随着我雇用的年轻人对工作越来越上手,他一上午可以为我赶出六幅各种各样的画作,每张画我都付他两镑十先令的报酬。我没有剥削任何人——一个上午就能挣到十五镑,他对此已经很满足了;我这样做甚至是在帮助提携有潜力的年轻人呢,而且我也可以肯定,很多在乡下举办的宴会也变得更有生气了,因为总有人会对挂在墙上的高品位画作提出蛮横无理的挑战质疑。有一次,我曾将一副波洛克的仿画卖给了某个男子,这人在自家的花园里安放了沃尔特·迪士尼的七个小矮人70,就在日昝周围和碎石路面的两边。我伤害到他了吗?反正他出得起钱。他摆出一股浑身无懈可击的架势,但只有上帝知道,“糊涂蛋”和其他几个小矮人究竟弥补了他在床笫生活中或在生意场上的哪些失意之处。

在我把仿画以高价成功卖给“糊涂蛋”的主人后不久,我便收到了母亲的来信请求——如果你能管它叫请求的话。寄来的是一张向写实,内容多描绘工人和普通劳动者。代表作有《玩牌者》《三个女人》《建筑工人》《大行列》等。风景明信片,上面是克里斯多夫国王71建在海地角的城堡的废墟。她在明信片反面写下了自己的名字(这我还是第一次见到)、地址和两句话:“自觉身似废墟。如能过来探望,不胜欣喜。”在法语“妈妈”(Maman)后面的括号里——由于认不清她的字迹,我一开始把它看成了“玛侬”(Manon),这倒也不算不合适——她还加上了“拉斯科-维利耶伯爵夫人”这个落款。这张明信片过了好几个月才寄到我的手中。

自从1934年在巴黎见过一面以后,我就再也没有见过我的母亲,战争期间我也没有她的任何音讯。我敢说,如果不是因为两件事情,我是不会去理睬她的邀请的——一是她难得地流露出了作为母亲的情感,向我发出了请求;另外,我现在确实必须结束我那流动画廊的生意了,有一家周日小报正在设法找出我那些画的来源。我已经在银行里存了一千多镑。我以五百镑的价格把拖挂车、存画和复制画卖给了一个从来不读《时人》72的男子,然后我便出发飞往金斯敦,在那里寻找商机,却徒劳无获,最后我只好搭乘另一架航班来到了太子港。

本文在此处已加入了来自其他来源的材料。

-- pv_equiv track=rewrite | github.com/hargovindsinghit/The-Complete-FAANG-Preparation | 1]. DSA + CP/2]. Competitive Programming/21] BCTCI/BCTCI/Python/Chapter 27 - Two Pointers/SmallerPrefixes.py | smaller_prefixes
-- ===== SOURCE A (Python) =====
-- from typing import List
--
-- def smaller_prefixes(arr: List[int]) -> bool:
--     """
--     Determines if the sum of the first k elements is smaller than the sum of the next 2k elements
--     for every k in the range 1 ≤ k ≤ n/2, where n is the length of the array.
--
--     Args:
--         arr (List[int]): A list of integers with even length.
--
--     Returns:
--         bool:
--             - True if the condition holds for all valid k.
--             - False if any prefix sum is not smaller than the sum of the next two elements.
--
--     Approach:
--         - A two-pointer technique is used to optimize the solution from O(n^2) to O(n).
--         - A slow pointer (`sp`) tracks the prefix sum, while a fast pointer (`fp`) evaluates
--           the sum of the next two consecutive elements.
--
--     Time Complexity:
--         O(n), where n is the length of the array, due to single-pass traversal.
--
--     Space Complexity:
--         O(1), as only a few additional variables are used.
--     """
--     sp, fp = 0, 0  # Initialize slow and fast pointers
--     slow_sum, fast_sum = 0, 0  # Initialize prefix sums
--
--     # Traverse the array until the fast pointer reaches the second last element
--     while fp < len(arr) - 1:
--         slow_sum += arr[sp]
--         fast_sum += arr[fp] + arr[fp + 1]
--
--         if slow_sum >= fast_sum:
--             return False  # Condition failed for some k
--
--         sp += 1  # Move slow pointer by 1
--         fp += 2  # Move fast pointer by 2
--
--     return True  # Condition holds for all k
-- ===== SOURCE B (Python) =====
-- from typing import List
--
-- def smaller_prefixes(arr: List[int]) -> bool:
--     # Prefix-sum table: P[i] = sum(arr[:i]); then a single indexed check pass.
--     P = [0]
--     s = 0
--     for x in arr:
--         s += x
--         P.append(s)
--     n = len(arr)
--     return all(P[k] < P[2 * k] for k in range(1, n // 2 + 1))
-- ===== Notes on version B (the rewrite author's own statement) =====
-- stated objective: alternative
-- what changed: Replaces the two-pointer incremental running sums with a precomputed prefix-sum table P followed by one pass over k = 1..n//2 checking P[k] < P[2k].
import Mathlib
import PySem

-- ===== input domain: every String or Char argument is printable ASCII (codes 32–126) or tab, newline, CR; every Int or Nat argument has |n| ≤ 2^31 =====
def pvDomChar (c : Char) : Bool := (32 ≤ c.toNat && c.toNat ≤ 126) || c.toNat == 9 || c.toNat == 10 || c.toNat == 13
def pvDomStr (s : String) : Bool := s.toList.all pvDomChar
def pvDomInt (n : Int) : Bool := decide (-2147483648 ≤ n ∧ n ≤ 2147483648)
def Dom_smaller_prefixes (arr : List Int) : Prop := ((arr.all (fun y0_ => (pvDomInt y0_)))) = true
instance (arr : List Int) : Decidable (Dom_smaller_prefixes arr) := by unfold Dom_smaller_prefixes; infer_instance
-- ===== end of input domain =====

-- B replaces A's incremental two-pointer running sums by a prefix-sum table and one indexed
-- check pass over k = 1..n//2 (alternative decomposition, same cost).

-- ===== PORT A =====
-- while loop of A; indices sp, fp, fp+1 are always in range when reached from the entry
-- (sp = k ≤ n/2 - 1, fp + 1 = 2k + 1 ≤ n - 1), so List.getD here is exactly Python's arr[i].
def spLoop (arr : List Int) (sp fp : Nat) (slow fast : Int) : Bool :=
  if h : fp < arr.length - 1 then
    let slow' := slow + arr.getD sp 0
    let fast' := fast + (arr.getD fp 0 + arr.getD (fp + 1) 0)
    if slow' ≥ fast' then false
    else spLoop arr (sp + 1) (fp + 2) slow' fast'
  else true
termination_by arr.length - fp
decreasing_by omega

def smaller_prefixes (arr : List Int) : Bool := spLoop arr 0 0 0 0

-- ===== PORT B =====
-- P = [0]; s = 0; for x in arr: s += x; P.append(s)  — accumulator state (P, s)
def buildP (arr : List Int) : List Int :=
  (arr.foldl (fun st x => (st.1 ++ [st.2 + x], st.2 + x)) (([0] : List Int), (0 : Int))).1

-- all(P[k] < P[2*k] for k in range(1, n//2 + 1)); indices k, 2k ≤ n are always in range,
-- so List.getD is exactly Python's P[i].
def smaller_prefixes_alt (arr : List Int) : Bool :=
  let P := buildP arr
  (List.range' 1 (arr.length / 2)).all (fun k => decide (P.getD k 0 < P.getD (2 * k) 0))

-- ===== PRECONDITION & SPEC =====
def Spec_smaller_prefixes (arr : List Int) (out : Bool) : Prop := out = smaller_prefixes_alt arr
instance (arr : List Int) (out : Bool) : Decidable (Spec_smaller_prefixes arr out) := by unfold Spec_smaller_prefixes; infer_instance

-- ===== CLAIM (what is proved, stated in full; the proofs are below) =====
def Claim_equal_smaller_prefixes : Prop := ∀ (arr : List Int), Dom_smaller_prefixes arr → Spec_smaller_prefixes arr (smaller_prefixes arr)

-- ===== LEMMAS AND PROOFS =====

/-- Sum of the first `m` elements. -/
def pvS (arr : List Int) (m : Nat) : Int := (arr.take m).sum

lemma pvS_succ (arr : List Int) (m : Nat) (h : m < arr.length) :
    pvS arr (m + 1) = pvS arr m + arr.getD m 0 := by
  unfold pvS
  rw [List.take_add_one, List.getElem?_eq_getElem h, List.sum_append,
    List.getD_eq_getElem?_getD, List.getElem?_eq_getElem h]
  simp

lemma buildP_inv (l : List Int) (p : List Int) (s : Int) :
    l.foldl (fun st x => (st.1 ++ [st.2 + x], st.2 + x)) (p, s)
      = (p ++ (List.range l.length).map (fun i => s + pvS l (i + 1)), s + l.sum) := by
  induction l generalizing p s with
  | nil => simp
  | cons x t ih =>
      simp only [List.foldl_cons, ih, List.length_cons, List.range_succ_eq_map,
        List.map_cons, List.map_map, Prod.mk.injEq]
      refine ⟨?_, by simp; ring⟩
      rw [List.append_assoc, List.singleton_append]
      simp [pvS]
      intro a _
      ring

lemma buildP_getD (arr : List Int) (j : Nat) (h : j ≤ arr.length) :
    (buildP arr).getD j 0 = pvS arr j := by
  unfold buildP
  rw [buildP_inv]
  rcases Nat.eq_zero_or_pos j with hj | hj
  · subst hj; simp [pvS]
  · obtain ⟨i, rfl⟩ : ∃ i, j = i + 1 := ⟨j - 1, by omega⟩
    have hi : i < arr.length := by omega
    simp [List.getD_eq_getElem?_getD, hi]

lemma spLoop_eq (arr : List Int) (k : Nat) :
    spLoop arr k (2 * k) (pvS arr k) (pvS arr (2 * k))
      = (List.range' (k + 1) (arr.length / 2 - k)).all
          (fun j => decide (pvS arr j < pvS arr (2 * j))) := by
  have hm : ∃ m, m = arr.length / 2 - k := ⟨_, rfl⟩
  obtain ⟨m, hmk⟩ := hm
  induction m generalizing k with
  | zero =>
      rw [spLoop]
      have hg : ¬ (2 * k < arr.length - 1) := by omega
      simp [hg, ← hmk]
  | succ m ih =>
      have hk2 : k + 1 ≤ arr.length / 2 := by omega
      have hg : 2 * k < arr.length - 1 := by omega
      have hkn : k < arr.length := by omega
      have h2k : 2 * k < arr.length := by omega
      have h2k1 : 2 * k + 1 < arr.length := by omega
      rw [spLoop]
      simp only [hg, dif_pos]
      have hslow : pvS arr k + arr.getD k 0 = pvS arr (k + 1) := (pvS_succ arr k hkn).symm
      have hfast : pvS arr (2 * k) + (arr.getD (2 * k) 0 + arr.getD (2 * k + 1) 0)
          = pvS arr (2 * (k + 1)) := by
        have e1 := pvS_succ arr (2 * k) h2k
        have e2 := pvS_succ arr (2 * k + 1) h2k1
        have : 2 * (k + 1) = (2 * k + 1) + 1 := by omega
        rw [this, e2, e1]; ring
      rw [hslow, hfast]
      have hr : List.range' (k + 1) (m + 1)
          = (k + 1) :: List.range' (k + 2) m := by rw [List.range'_succ]
      rw [show arr.length / 2 - k = m + 1 from hmk.symm, hr]
      by_cases hc : pvS arr (k + 1) ≥ pvS arr (2 * (k + 1))
      · simp only [if_pos hc, List.all_cons]
        have : ¬ (pvS arr (k + 1) < pvS arr (2 * (k + 1))) := by omega
        simp [this]
      · simp only [if_neg hc, List.all_cons]
        have hlt : pvS arr (k + 1) < pvS arr (2 * (k + 1)) := by omega
        have := ih (k + 1) (by omega)
        rw [show arr.length / 2 - (k+1) = m by omega] at this
        rw [show 2 * k + 2 = 2 * (k + 1) by ring, this]
        simp [hlt]

lemma all_congr_mem {α : Type} (l : List α) (f g : α → Bool)
    (h : ∀ x ∈ l, f x = g x) : l.all f = l.all g := by
  induction l with
  | nil => rfl
  | cons x t ih =>
      simp only [List.all_cons, h x (by simp), ih (fun y hy => h y (by simp [hy]))]

-- ===== VERDICT (by name: the statement is the Claim_ definition above) =====
theorem smaller_prefixes_spec : Claim_equal_smaller_prefixes := by
  intro arr _
  unfold Spec_smaller_prefixes smaller_prefixes smaller_prefixes_alt
  have h0 : pvS arr 0 = 0 := rfl
  have := spLoop_eq arr 0
  simp only [Nat.mul_zero, h0, Nat.sub_zero, Nat.zero_add] at this
  rw [this]
  apply all_congr_mem
  intro j hj
  have hjmem : 1 ≤ j ∧ j < 1 + arr.length / 2 := by simpa using hj
  rw [buildP_getD arr j (by omega), buildP_getD arr (2 * j) (by omega)]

几年前的太子港是一个和当下有天壤之别的地方。当时的这里,我猜,或许和现在一样充满腐败,或许还更加肮脏,或许乞丐也不少,但至少以前的乞丐还有点希望,因为有游客在这里。今天如果有人对你说“我快饿死了”,你要相信他说的是真话。我很好奇我的母亲在“特里亚农”酒店做些什么,她是不是靠着那位伯爵给她的养老金在那里生活(如果真有那么一位伯爵的话),或者她可能是在酒店里做管家。我在1934年最后一次和她见面时,她正在一家小型女士时装店里当店员。在战争爆发前的那段日子里,人们认为雇用英国女子是一件很时髦的事情,所以她便自称玛姬·布朗(也许她的夫姓真的就是布朗)。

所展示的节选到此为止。